## BRIEF
Between the line containing "-- what changed: Replaces" and the line containing "def pvDomChar (c" lies a run of lines; give that run again exactly, with both of those lines, and nothing else from the entries below.

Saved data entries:

-- pv_equiv track=rewrite | github.com/fursov/energy_scheduler | scheduler.py | get_low_prices
-- ===== SOURCE A (Python) =====
-- def find_average_value(prices):
--     total = sum(v['value'] for v in prices)
--     return total // len(prices)
--
-- def get_low_prices(prices):
--     all_slices = []
--     average = find_average_value(prices)
--     slice_started = False
--     for price in prices:
--         if price['value'] < average:
--             if not slice_started:
--                 slice = [price['value']]
--                 slice_started = True
--             else:
--                 slice.append(price['value'])
--         else:
--             if slice_started:
--                 slice_started = False
--                 all_slices.append(slice)
--     if slice_started:
--         all_slices.append(slice)
--     return all_slices
-- ===== SOURCE B (Python) =====
-- def find_average_value(prices):
--     total = sum(v['value'] for v in prices)
--     return total // len(prices)
--
-- def get_low_prices(prices):
--     average = find_average_value(prices)
--     values = [p['value'] for p in prices]
--     all_slices = []
--     i = 0
--     while i < len(values):
--         if values[i] < average:
--             j = i
--             while j < len(values) and values[j] < average:
--                 j += 1
--             all_slices.append(values[i:j])
--             i = j
--         else:
--             i += 1
--     return all_slices
-- ===== Notes on version B (the rewrite author's own statement) =====
-- stated objective: alternative
-- what changed: Replaces the boolean slice_started flag and post-loop flush with an index-based run scanner: when a below-average value is found, an inner scan finds the end of the run and the whole slice is appended at once.
import Mathlib
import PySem

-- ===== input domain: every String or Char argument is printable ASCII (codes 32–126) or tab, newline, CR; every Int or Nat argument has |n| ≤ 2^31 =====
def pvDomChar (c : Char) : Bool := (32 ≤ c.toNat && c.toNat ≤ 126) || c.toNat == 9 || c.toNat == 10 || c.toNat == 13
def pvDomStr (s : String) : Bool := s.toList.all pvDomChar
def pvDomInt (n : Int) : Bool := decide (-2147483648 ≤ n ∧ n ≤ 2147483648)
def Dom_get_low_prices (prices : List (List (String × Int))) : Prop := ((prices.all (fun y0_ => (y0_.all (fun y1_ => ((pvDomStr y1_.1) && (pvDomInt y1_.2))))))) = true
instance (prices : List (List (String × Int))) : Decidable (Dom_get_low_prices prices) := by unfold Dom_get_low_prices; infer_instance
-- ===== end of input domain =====

-- B replaces A's slice_started flag + post-loop flush with a run scanner that slices
-- each maximal below-average run off the front; return values proved equal on Pre_.

-- ===== PORT A =====
-- price['value'] (Pre_ guarantees the key is present, so the default is never used)
def pvVal (p : List (String × Int)) : Int := (PySem.Dict.mk p).getD "value" 0

def find_average_value (prices : List (List (String × Int))) : Int :=
  PySem.Int.floordiv (prices.foldl (fun t p => t + pvVal p) 0) prices.length

-- loop state: (all_slices, slice_started/slice as an Option)
def pvStepA (average : Int) (st : List (List Int) × Option (List Int))
    (price : List (String × Int)) : List (List Int) × Option (List Int) :=
  if pvVal price < average then
    match st.2 with
    | none => (st.1, some [pvVal price])
    | some s => (st.1, some (s ++ [pvVal price]))
  else
    match st.2 with
    | some s => (st.1 ++ [s], none)
    | none => st

def get_low_prices (prices : List (List (String × Int))) : List (List Int) :=
  let average := find_average_value prices
  let st := prices.foldl (pvStepA average) ([], none)
  match st.2 with
  | some s => st.1 ++ [s]
  | none => st.1

-- ===== PORT B =====
def find_average_value_alt (prices : List (List (String × Int))) : Int :=
  PySem.Int.floordiv (prices.foldl (fun t p => t + pvVal p) 0) prices.length

-- the while loop over indices: slice off a maximal below-average run, or skip one value
def pvLowRuns (average : Int) : List Int → List (List Int)
  | [] => []
  | v :: vs =>
    if v < average then
      (v :: vs.takeWhile (· < average)) :: pvLowRuns average (vs.dropWhile (· < average))
    else
      pvLowRuns average vs
termination_by vs => vs.length
decreasing_by
  · simpa using Nat.lt_succ_of_le (List.length_dropWhile_le _ _)
  · simp

def get_low_prices_alt (prices : List (List (String × Int))) : List (List Int) :=
  let average := find_average_value_alt prices
  pvLowRuns average (prices.map pvVal)

-- ===== PRECONDITION & SPEC =====
-- Pre_ excludes exactly the inputs where the Python A raises: the empty list
-- (ZeroDivisionError in find_average_value) and dicts missing the 'value' key (KeyError).
def Pre_get_low_prices (prices : List (List (String × Int))) : Prop :=
  prices ≠ [] ∧ (prices.all (fun p => ((PySem.Dict.mk p).get? "value").isSome)) = true
instance (prices : List (List (String × Int))) : Decidable (Pre_get_low_prices prices) := by
  unfold Pre_get_low_prices; infer_instance

def pvWitness_get_low_prices : (List (List (String × Int))) :=
  [[("value", 1)], [("value", 5)], [("value", 0)]]

def Spec_get_low_prices (prices : List (List (String × Int))) (out : List (List Int)) : Prop := out = get_low_prices_alt prices
instance (prices : List (List (String × Int))) (out : List (List Int)) : Decidable (Spec_get_low_prices prices out) := by unfold Spec_get_low_prices; infer_instance

-- ===== CLAIM (what is proved, stated in full; the proofs are below) =====
def Claim_equal_get_low_prices : Prop := ∀ (prices : List (List (String × Int))), Dom_get_low_prices prices → Pre_get_low_prices prices → Spec_get_low_prices prices (get_low_prices prices)

-- ===== LEMMAS AND PROOFS =====

-- the invariant of A's fold, phrased over the value list
theorem pvFold_eq_lowRuns (average : Int) (vs : List Int)
    (acc : List (List Int)) (cur : Option (List Int)) :
    (match (vs.foldl (fun st v =>
        if v < average then
          match st.2 with
          | none => (st.1, some [v])
          | some s => (st.1, some (s ++ [v]))
        else
          match st.2 with
          | some s => (st.1 ++ [s], none)
          | none => st) (acc, cur)).2 with
      | some s => (vs.foldl (fun st v =>
          if v < average then
            match st.2 with
            | none => (st.1, some [v])
            | some s => (st.1, some (s ++ [v]))
          else
            match st.2 with
            | some s => (st.1 ++ [s], none)
            | none => st) (acc, cur)).1 ++ [s]
      | none => (vs.foldl (fun st v =>
          if v < average then
            match st.2 with
            | none => (st.1, some [v])
            | some s => (st.1, some (s ++ [v]))
          else
            match st.2 with
            | some s => (st.1 ++ [s], none)
            | none => st) (acc, cur)).1) =
    acc ++ (match cur with
      | none => pvLowRuns average vs
      | some s => (s ++ vs.takeWhile (· < average)) :: pvLowRuns average (vs.dropWhile (· < average))) := by
  induction vs generalizing acc cur with
  | nil => cases cur <;> simp [pvLowRuns]
  | cons v vs ih =>
    by_cases hv : v < average
    · cases cur with
      | none =>
        simp only [List.foldl_cons, if_pos hv]
        rw [ih]
        simp [pvLowRuns, hv]
      | some s =>
        simp only [List.foldl_cons, if_pos hv]
        rw [ih]
        simp [hv]
    · cases cur with
      | none =>
        simp only [List.foldl_cons, if_neg hv]
        rw [ih]
        simp [pvLowRuns, hv]
      | some s =>
        simp only [List.foldl_cons, if_neg hv]
        rw [ih]
        simp [pvLowRuns, hv]

-- ===== VERDICT (by name: the statement is the Claim_ definition above) =====
theorem get_low_prices_spec : Claim_equal_get_low_prices := by
  intro prices _ _
  unfold Spec_get_low_prices get_low_prices get_low_prices_alt
  have havg : find_average_value prices = find_average_value_alt prices := rfl
  simp only [havg]
  have hmap : prices.foldl (pvStepA (find_average_value_alt prices)) ([], none)
      = (prices.map pvVal).foldl (fun st v =>
          if v < find_average_value_alt prices then
            match st.2 with
            | none => (st.1, some [v])
            | some s => (st.1, some (s ++ [v]))
          else
            match st.2 with
            | some s => (st.1 ++ [s], none)
            | none => st) ([], none) := by
    rw [List.foldl_map]
    rfl
  rw [hmap]
  simpa using pvFold_eq_lowRuns (find_average_value_alt prices) (prices.map pvVal) [] none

## WRITTEN ANSWER
-- what changed: Replaces the boolean slice_started flag and post-loop flush with an index-based run scanner: when a below-average value is found, an inner scan finds the end of the run and the whole slice is appended at once.
import Mathlib
import PySem

-- ===== input domain: every String or Char argument is printable ASCII (codes 32–126) or tab, newline, CR; every Int or Nat argument has |n| ≤ 2^31 =====
def pvDomChar (c : Char) : Bool := (32 ≤ c.toNat && c.toNat ≤ 126) || c.toNat == 9 || c.toNat == 10 || c.toNat == 13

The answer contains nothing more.